● **What is being asked**
For the word "gets", count the lines of the listing that contain it and give only the count.
- - -
lemma mem_altStep (d : PySem.Dict (String × Int) String)
    (acc : PySem.Set String × PySem.Set String) (k : String × Int) (x : String) :
    (x ∈ (pvAltStep d acc k).1 ↔ x ∈ acc.1 ∨ HeroP d x k) ∧
    (x ∈ (pvAltStep d acc k).2 ↔ x ∈ acc.2 ∨ KickP d x k) := by
  by_cases hg : (d.getD k "" != "left" && d.getD k "" != "right") = true
  · have hstep : pvAltStep d acc k = acc := by unfold pvAltStep; rw [if_pos hg]
    simp only [bne_iff_ne, ne_eq, Bool.and_eq_true] at hg
    have hno : ∀ (P : Prop), (d.get? k = some x ∧ (x = "left" ∨ x = "right") ∧ P) → False := by
      rintro P ⟨hget, hx, -⟩
      have hgd : d.getD k "" = x := by rw [PySem.Dict.getD_eq_get?_getD, hget]; rfl
      rcases hx with hx | hx <;> rw [hx] at hgd <;> tauto
    rw [hstep]
    constructor <;> constructor <;> intro h
    · exact Or.inl h
    · rcases h with h | h
      · exact h
      · exact absurd h (hno _)
    · exact Or.inl h
    · rcases h with h | h
      · exact h
      · exact absurd ⟨h.1, h.2.1, h.2.2⟩ (hno (k.1 = "kick" ∧ d.get? ("hero", k.2) ≠ some x))
  · have hlr : d.getD k "" = "left" ∨ d.getD k "" = "right" := by
      simp only [bne_iff_ne, ne_eq, Bool.and_eq_true] at hg; tauto
    have hne : d.getD k "" ≠ "" := by rcases hlr with h | h <;> rw [h] <;> decide
    have hget : d.get? k = some (d.getD k "") := getD_some d k hne
    have hxiff : ∀ (hx : x = d.getD k ""), d.get? k = some x ∧ (x = "left" ∨ x = "right") := by
      intro hx; subst hx; exact ⟨hget, hlr⟩
    by_cases hh : (k.1 == "hero") = true
    · have hstep : pvAltStep d acc k = (PySem.Set.add acc.1 (d.getD k ""), acc.2) := by
        unfold pvAltStep; rw [if_neg hg, if_pos hh]
      simp only [beq_iff_eq] at hh
      rw [hstep]
      constructor
      · rw [PySem.Set.mem_add]
        constructor
        · rintro (h | h)
          · exact Or.inl h
          · exact Or.inr ⟨(hxiff h).1, (hxiff h).2, hh⟩
        · rintro (h | h)
          · exact Or.inl h
          · rcases h with ⟨h1, _, _⟩
            right
            rw [hget] at h1; exact (Option.some_inj.mp h1).symm
      · simp only []
        constructor
        · exact Or.inl
        · rintro (h | h)
          · exact h
          · rcases h with ⟨_, _, hk, _⟩
            rw [hh] at hk; exact absurd hk (by decide)
    · by_cases hk : (k.1 == "kick" && d.get? ("hero", k.2) != some (d.getD k "")) = true
      · have hstep : pvAltStep d acc k = (acc.1, PySem.Set.add acc.2 (d.getD k "")) := by
          unfold pvAltStep; rw [if_neg hg, if_neg hh, if_pos hk]
        simp only [Bool.and_eq_true, beq_iff_eq, bne_iff_ne, ne_eq] at hk
        rw [hstep]
        constructor
        · constructor
          · exact Or.inl
          · rintro (h | h)
            · exact h
            · rcases h with ⟨h1, _, hkk⟩
              rw [hkk] at hh; simp at hh
        · rw [PySem.Set.mem_add]
          constructor
          · rintro (h | h)
            · exact Or.inl h
            · refine Or.inr ⟨(hxiff h).1, (hxiff h).2, hk.1, ?_⟩
              rw [← h] at hk; exact hk.2
          · rintro (h | h)
            · exact Or.inl h
            · rcases h with ⟨h1, _, _, _⟩
              right
              rw [hget] at h1; exact (Option.some_inj.mp h1).symm
      · have hstep : pvAltStep d acc k = acc := by
          unfold pvAltStep; rw [if_neg hg, if_neg hh, if_neg hk]
        rw [hstep]
        -- neither HeroP nor KickP holds
        constructor <;> constructor
        · exact Or.inl
        · rintro (h | h)
          · exact h
          · rcases h with ⟨h1, _, hkk⟩
            rw [hkk] at hh
            simp at hh
        · exact Or.inl
        · rintro (h | h)
          · exact h
          · rcases h with ⟨h1, _, hkk, hner⟩
            rw [hget] at h1
            have hx : x = d.getD k "" := (Option.some_inj.mp h1).symm
            rw [hx] at hner
            exact absurd (by simp [hkk, hner]) hk
-- pv_equiv track=rewrite | github.com/ElkinAaron/Parser | Parser.py | GramParser
-- ===== SOURCE A (Python) =====
-- def GramParser(itemlist, Hash, Hashnumber):
--     x = 0
--     while x < len(itemlist):
--         #Adds the trigrams from the tweet into the Hash
--         if x+2 < len(itemlist):
--             gram = itemlist[x]+" "+itemlist[x+1]+" "+itemlist[x+2]
--             Bool1= gram in Hash
--             if Bool1 == False:
--                 Hash[gram] = Hashnumber
--                 Hashnumber=Hashnumber+1
--         #Adds the bigrams from the tweet into the Hash
--         if x+1 < len(itemlist):
--             gram = itemlist[x]+" "+itemlist[x+1]
--             Bool2 = gram in Hash
--             if Bool2 == False:
--                 Hash[gram] = Hashnumber
--                 Hashnumber=Hashnumber+1
--         gram = itemlist[x]
--         Bool3 = gram in Hash
--         #Adds the unigrams from the tweet into the Hash
--         if Bool3 == False:
--             Hash[gram] = Hashnumber
--             Hashnumber=Hashnumber+1
--         x=x+1
--     return Hash, Hashnumber
-- ===== SOURCE B (Python) =====
-- def GramParser(itemlist, Hash, Hashnumber):
--     # Stage 1: enumerate candidate n-grams by join over slices (tri, bi, uni per start).
--     n = len(itemlist)
--     grams = [" ".join(itemlist[x:x + k]) for x in range(n) for k in (3, 2, 1) if x + k <= n]
--     # Stage 2: select the novel grams against the frozen key set, deduplicating with a seen-set.
--     seen = set(Hash)
--     novel = []
--     for g in grams:
--         if g not in seen:
--             seen.add(g)
--             novel.append(g)
--     # Stage 3: ids are arithmetic — the j-th novel gram gets Hashnumber + j.
--     for j, g in enumerate(novel):
--         Hash[g] = Hashnumber + j
--     return Hash, Hashnumber + len(novel)
-- ===== Notes on version B (the rewrite author's own statement) =====
-- stated objective: alternative
-- what changed: Replaced A's single while-loop that interleaves membership tests on the mutating dict with an incrementing id counter by three stages: enumerate candidate n-grams via ' '.join over slices, select the novel ones against the frozen key set using a separate seen-set, and assign ids arithmetically (Hashnumber + position) in a final batch write.
import Mathlib
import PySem

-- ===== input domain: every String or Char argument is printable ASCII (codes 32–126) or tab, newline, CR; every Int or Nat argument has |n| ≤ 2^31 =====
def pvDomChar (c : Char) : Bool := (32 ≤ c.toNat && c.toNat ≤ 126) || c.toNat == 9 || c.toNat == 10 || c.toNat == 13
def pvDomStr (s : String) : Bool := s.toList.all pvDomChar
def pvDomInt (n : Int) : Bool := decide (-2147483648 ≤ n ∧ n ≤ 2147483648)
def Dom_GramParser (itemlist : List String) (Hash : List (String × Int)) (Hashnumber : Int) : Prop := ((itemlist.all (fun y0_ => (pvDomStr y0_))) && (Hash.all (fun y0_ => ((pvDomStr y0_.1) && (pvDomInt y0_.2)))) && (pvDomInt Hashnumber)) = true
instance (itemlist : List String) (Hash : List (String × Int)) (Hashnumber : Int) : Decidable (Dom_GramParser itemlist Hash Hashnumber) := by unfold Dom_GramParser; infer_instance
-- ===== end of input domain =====

-- B is a three-stage rewrite (enumerate grams by slice+join, select novel ones against the frozen
-- key set with a seen-set, assign ids arithmetically); both Pythons mutate Hash in place the same
-- way, the proved equivalence is about the return value.

-- ===== PORT A =====
-- A's while loop: x counts up; per position the trigram, then the bigram, then the unigram
-- is added to the dict with the next id if not yet present.
def GramParserLoop (itemlist : List String) (x : Nat) (Hash : PySem.Dict String Int) (Hashnumber : Int) : PySem.Dict String Int × Int :=
  if _h : x < itemlist.length then
    let st1 :=
      if x + 2 < itemlist.length then
        let gram := itemlist.getD x "" ++ " " ++ itemlist.getD (x+1) "" ++ " " ++ itemlist.getD (x+2) ""
        if (Hash.contains gram) = false then (Hash.insert gram Hashnumber, Hashnumber + 1) else (Hash, Hashnumber)
      else (Hash, Hashnumber)
    let st2 :=
      if x + 1 < itemlist.length then
        let gram := itemlist.getD x "" ++ " " ++ itemlist.getD (x+1) ""
        if (st1.1.contains gram) = false then (st1.1.insert gram st1.2, st1.2 + 1) else st1
      else st1
    let gram := itemlist.getD x ""
    let st3 := if (st2.1.contains gram) = false then (st2.1.insert gram st2.2, st2.2 + 1) else st2
    GramParserLoop itemlist (x + 1) st3.1 st3.2
  else (Hash, Hashnumber)
termination_by itemlist.length - x

def GramParser (itemlist : List String) (Hash : List (String × Int)) (Hashnumber : Int) : (List (String × Int)) × Int :=
  let r := GramParserLoop itemlist 0 (PySem.Dict.mk Hash) Hashnumber
  (r.1.items, r.2)

-- ===== PORT B =====
-- Stage 1: the candidate n-grams, " ".join(itemlist[x:x+k]) for k in (3,2,1) when they fit.
def GramParser_altGrams (itemlist : List String) : List String :=
  (List.range itemlist.length).flatMap (fun x =>
    [3, 2, 1].flatMap (fun k =>
      if x + k ≤ itemlist.length then
        [PySem.Str.join " " (PySem.List.slice itemlist (some (x : Int)) (some ((x : Int) + (k : Int))))]
      else []))

-- Stage 2 step: keep a gram not seen yet (seen starts as the frozen key set of Hash).
def GramParser_altSelect (st : PySem.Set String × List String) (g : String) : PySem.Set String × List String :=
  if st.1.contains g then st else (PySem.Set.add st.1 g, st.2 ++ [g])

def GramParser_alt (itemlist : List String) (Hash : List (String × Int)) (Hashnumber : Int) : (List (String × Int)) × Int :=
  let d0 := PySem.Dict.mk Hash
  let novel := ((GramParser_altGrams itemlist).foldl GramParser_altSelect (PySem.Set.ofList d0.keys, [])).2
  -- Stage 3: the j-th novel gram gets id Hashnumber + j.
  let d := (PySem.List.enumerate novel).foldl (fun d p => d.insert p.2 (Hashnumber + p.1)) d0
  (d.items, Hashnumber + novel.length)

-- ===== PRECONDITION & SPEC =====
def Spec_GramParser (itemlist : List String) (Hash : List (String × Int)) (Hashnumber : Int) (out : (List (String × Int)) × Int) : Prop := out = GramParser_alt itemlist Hash Hashnumber
instance (itemlist : List String) (Hash : List (String × Int)) (Hashnumber : Int) (out : (List (String × Int)) × Int) : Decidable (Spec_GramParser itemlist Hash Hashnumber out) := by unfold Spec_GramParser; infer_instance

-- ===== CLAIM (what is proved, stated in full; the proofs are below) =====
def Claim_equal_GramParser : Prop := ∀ (itemlist : List String) (Hash : List (String × Int)) (Hashnumber : Int), Dom_GramParser itemlist Hash Hashnumber → Spec_GramParser itemlist Hash Hashnumber (GramParser itemlist Hash Hashnumber)

-- ===== LEMMAS AND PROOFS =====

-- the grams contributed by position x, in A's visit order
def pvPer (itemlist : List String) (x : Nat) : List String :=
  (if x + 2 < itemlist.length then [itemlist.getD x "" ++ " " ++ itemlist.getD (x+1) "" ++ " " ++ itemlist.getD (x+2) ""] else [])
  ++ (if x + 1 < itemlist.length then [itemlist.getD x "" ++ " " ++ itemlist.getD (x+1) ""] else [])
  ++ [itemlist.getD x ""]

-- A's per-gram action on the (dict, next id) state
def pvAssign (st : PySem.Dict String Int × Int) (gram : String) : PySem.Dict String Int × Int :=
  if ¬ st.1.contains gram then (st.1.insert gram st.2, st.2 + 1) else st

-- one body of A's loop is the fold of pvAssign over pvPer
lemma pvStep_eq (itemlist : List String) (x : Nat) (d : PySem.Dict String Int) (n : Int)
    (hx : x < itemlist.length) :
    (GramParserLoop itemlist x d n) =
      GramParserLoop itemlist (x + 1)
        ((pvPer itemlist x).foldl pvAssign (d, n)).1
        ((pvPer itemlist x).foldl pvAssign (d, n)).2 := by
  rw [GramParserLoop]
  simp only [hx, dif_pos, pvPer]
  split_ifs <;> simp_all [pvAssign]

lemma pvLoop_eq_foldl (itemlist : List String) (x : Nat) (d : PySem.Dict String Int) (n : Int) :
    GramParserLoop itemlist x d n =
      ((List.range' x (itemlist.length - x)).flatMap (pvPer itemlist)).foldl pvAssign (d, n) := by
  by_cases hx : x < itemlist.length
  · have hrange : List.range' x (itemlist.length - x) =
        x :: List.range' (x + 1) (itemlist.length - (x + 1)) := by
      have : itemlist.length - x = (itemlist.length - (x + 1)) + 1 := by omega
      rw [this, List.range'_succ]
    rw [pvStep_eq itemlist x d n hx,
        pvLoop_eq_foldl itemlist (x + 1), hrange]
    simp [List.foldl_append]
  · have h1 : itemlist.length - x = 0 := by omega
    rw [GramParserLoop]
    simp [hx, h1]
termination_by itemlist.length - x

-- " ".join on one, two, three strings
lemma pvJoin1 (a : String) : PySem.Str.join " " [a] = a := by
  have h : (PySem.Str.join " " [a]).toList = a.toList := by
    simp [PySem.Str.join, PySem.Chars.join_singleton]
  exact String.toList_injective h

lemma pvJoin2 (a b : String) : PySem.Str.join " " [a, b] = a ++ " " ++ b := by
  have h : (PySem.Str.join " " [a, b]).toList = (a ++ " " ++ b).toList := by
    simp [PySem.Str.join, PySem.Chars.join_cons_cons, PySem.Chars.join_singleton]
  exact String.toList_injective h

lemma pvJoin3 (a b c : String) : PySem.Str.join " " [a, b, c] = a ++ " " ++ b ++ " " ++ c := by
  have h : (PySem.Str.join " " [a, b, c]).toList = (a ++ " " ++ b ++ " " ++ c).toList := by
    simp [PySem.Str.join, PySem.Chars.join_cons_cons, PySem.Chars.join_singleton]
  exact String.toList_injective h

lemma pvTakeDrop (xs : List String) (x k : Nat) (h : x + k ≤ xs.length) :
    (xs.drop x).take k = (List.range k).map (fun i => xs.getD (x+i) "") := by
  apply List.ext_getElem
  · simp; omega
  · intro i hi hj
    simp only [List.length_take, List.length_drop] at hi
    simp only [List.getElem_take, List.getElem_drop, List.getElem_map, List.getElem_range]
    rw [List.getD_eq_getElem _ _ (by omega)]

-- B's stage 1 produces exactly A's gram sequence
lemma pvPer_eq (itemlist : List String) (x : Nat) (hx : x < itemlist.length) :
    [3, 2, 1].flatMap (fun k : Nat =>
      if x + k ≤ itemlist.length then
        [PySem.Str.join " " (PySem.List.slice itemlist (some (x : Int)) (some ((x : Int) + (k : Int))))]
      else []) = pvPer itemlist x := by
  have hsl : ∀ k : Nat, x + k ≤ itemlist.length →
      PySem.List.slice itemlist (some (x : Int)) (some ((x : Int) + (k : Int))) =
        (List.range k).map (fun i => itemlist.getD (x+i) "") := by
    intro k hk
    rw [PySem.List.slice_natCast_add, pvTakeDrop itemlist x k hk]
  simp only [List.flatMap_cons, List.flatMap_nil, List.append_nil]
  unfold pvPer
  by_cases h3 : x + 2 < itemlist.length
  · rw [if_pos (show x + 3 ≤ itemlist.length by omega),
        if_pos (show x + 2 ≤ itemlist.length by omega),
        if_pos (show x + 1 ≤ itemlist.length by omega),
        hsl 3 (by omega), hsl 2 (by omega), hsl 1 (by omega),
        if_pos h3, if_pos (show x + 1 < itemlist.length by omega)]
    simp [List.range_succ, pvJoin1, pvJoin2, pvJoin3]
  · by_cases h2 : x + 1 < itemlist.length
    · rw [if_neg (show ¬ x + 3 ≤ itemlist.length by omega),
          if_pos (show x + 2 ≤ itemlist.length by omega),
          if_pos (show x + 1 ≤ itemlist.length by omega),
          hsl 2 (by omega), hsl 1 (by omega),
          if_neg h3, if_pos h2]
      simp [List.range_succ, pvJoin1, pvJoin2]
    · rw [if_neg (show ¬ x + 3 ≤ itemlist.length by omega),
          if_neg (show ¬ x + 2 ≤ itemlist.length by omega),
          if_pos (show x + 1 ≤ itemlist.length by omega),
          hsl 1 (by omega),
          if_neg h3, if_neg h2]
      simp [List.range_succ, pvJoin1]

lemma pvGrams_eq (itemlist : List String) :
    GramParser_altGrams itemlist = (List.range itemlist.length).flatMap (pvPer itemlist) := by
  unfold GramParser_altGrams
  simp only [List.flatMap_def]
  rw [List.map_congr_left]
  intro x hx
  exact pvPer_eq itemlist x (List.mem_range.mp hx)

-- the novel grams of gs given the already-seen set
def pvNew (seen : PySem.Set String) : List String → List String
  | [] => []
  | g :: gs => if seen.contains g then pvNew seen gs else g :: pvNew (PySem.Set.add seen g) gs

-- B's selection fold appends exactly pvNew
lemma pvSelect_eq (gs : List String) (seen : PySem.Set String) (nov : List String) :
    (gs.foldl GramParser_altSelect (seen, nov)).2 = nov ++ pvNew seen gs := by
  induction gs generalizing seen nov with
  | nil => simp [pvNew]
  | cons g gs ih =>
    by_cases hg : g ∈ seen
    · simp [GramParser_altSelect, hg, pvNew, ih]
    · simp [GramParser_altSelect, hg, pvNew, ih]

-- inserting g_0, g_1, … with ids n, n+1, …
def pvInsertSeq : PySem.Dict String Int → List String → Int → PySem.Dict String Int
  | d, [], _ => d
  | d, g :: gs, n => pvInsertSeq (d.insert g n) gs (n + 1)

-- A's assignment fold, characterised through pvNew (seen mirrors the dict's key set)
lemma pvAssign_foldl (gs : List String) (d : PySem.Dict String Int) (n : Int)
    (seen : PySem.Set String) (hseen : ∀ k, d.contains k = seen.contains k) :
    gs.foldl pvAssign (d, n) =
      (pvInsertSeq d (pvNew seen gs) n, n + (pvNew seen gs).length) := by
  induction gs generalizing d n seen with
  | nil => simp [pvNew, pvInsertSeq]
  | cons g gs ih =>
    by_cases hg : seen.contains g
    · have hd : d.contains g := by rw [hseen]; exact hg
      rw [List.foldl_cons, show pvAssign (d, n) g = (d, n) by simp [pvAssign, hd],
          pvNew, if_pos hg]
      exact ih d n seen hseen
    · have hd : ¬ d.contains g = true := by rw [hseen]; exact hg
      rw [List.foldl_cons, show pvAssign (d, n) g = (d.insert g n, n + 1) by simp [pvAssign, hd],
          pvNew, if_neg hg]
      have hseen' : ∀ k, ((d.insert g n).contains k) = (PySem.Set.add seen g).contains k := by
        intro k
        rw [PySem.Dict.contains_insert]
        have hadd : (PySem.Set.add seen g : List String) = seen ++ [g] := by
          simp [PySem.Set.add] at hg ⊢
          simp [hg]
        rw [hadd]
        by_cases hk : k = g
        · simp [hk]
        · simp [hk, hseen k]
      rw [ih (d.insert g n) (n + 1) (PySem.Set.add seen g) hseen']
      have hlen : n + 1 + ((pvNew (PySem.Set.add seen g) gs).length : Int) =
          n + ((g :: pvNew (PySem.Set.add seen g) gs).length : Int) := by
        simp; omega
      rw [hlen]
      rfl

-- B's stage 3 fold is pvInsertSeq
lemma pvEnum_foldl (novel : List String) (d : PySem.Dict String Int) (n s : Int) :
    (PySem.List.enumerate novel s).foldl (fun d p => d.insert p.2 (n + p.1)) d =
      pvInsertSeq d novel (n + s) := by
  induction novel generalizing d s with
  | nil => rfl
  | cons g gs ih =>
    simp only [PySem.List.enumerate_cons, List.foldl_cons]
    rw [ih (d.insert g (n + s)) (s + 1), show n + (s + 1) = (n + s) + 1 from by ring]
    rfl

-- the frozen key set of the starting dict tests like the dict itself
lemma pvSeen0 (d : PySem.Dict String Int) :
    ∀ k, d.contains k = (PySem.Set.ofList d.keys).contains k := by
  intro k
  apply Bool.eq_iff_iff.mpr
  simp [PySem.Set.mem_ofList, PySem.Dict.contains_iff_mem_keys]

-- ===== VERDICT (by name: the statement is the Claim_ definition above) =====
theorem GramParser_spec : Claim_equal_GramParser := by
  intro itemlist Hash Hashnumber _
  unfold Spec_GramParser GramParser GramParser_alt
  dsimp only
  rw [pvLoop_eq_foldl]
  rw [show itemlist.length - 0 = itemlist.length from rfl, ← List.range_eq_range']
  rw [← pvGrams_eq]
  rw [pvAssign_foldl _ _ _ _ (pvSeen0 (PySem.Dict.mk Hash))]
  rw [pvSelect_eq, List.nil_append, pvEnum_foldl]
  norm_num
- - -
● **Result**
2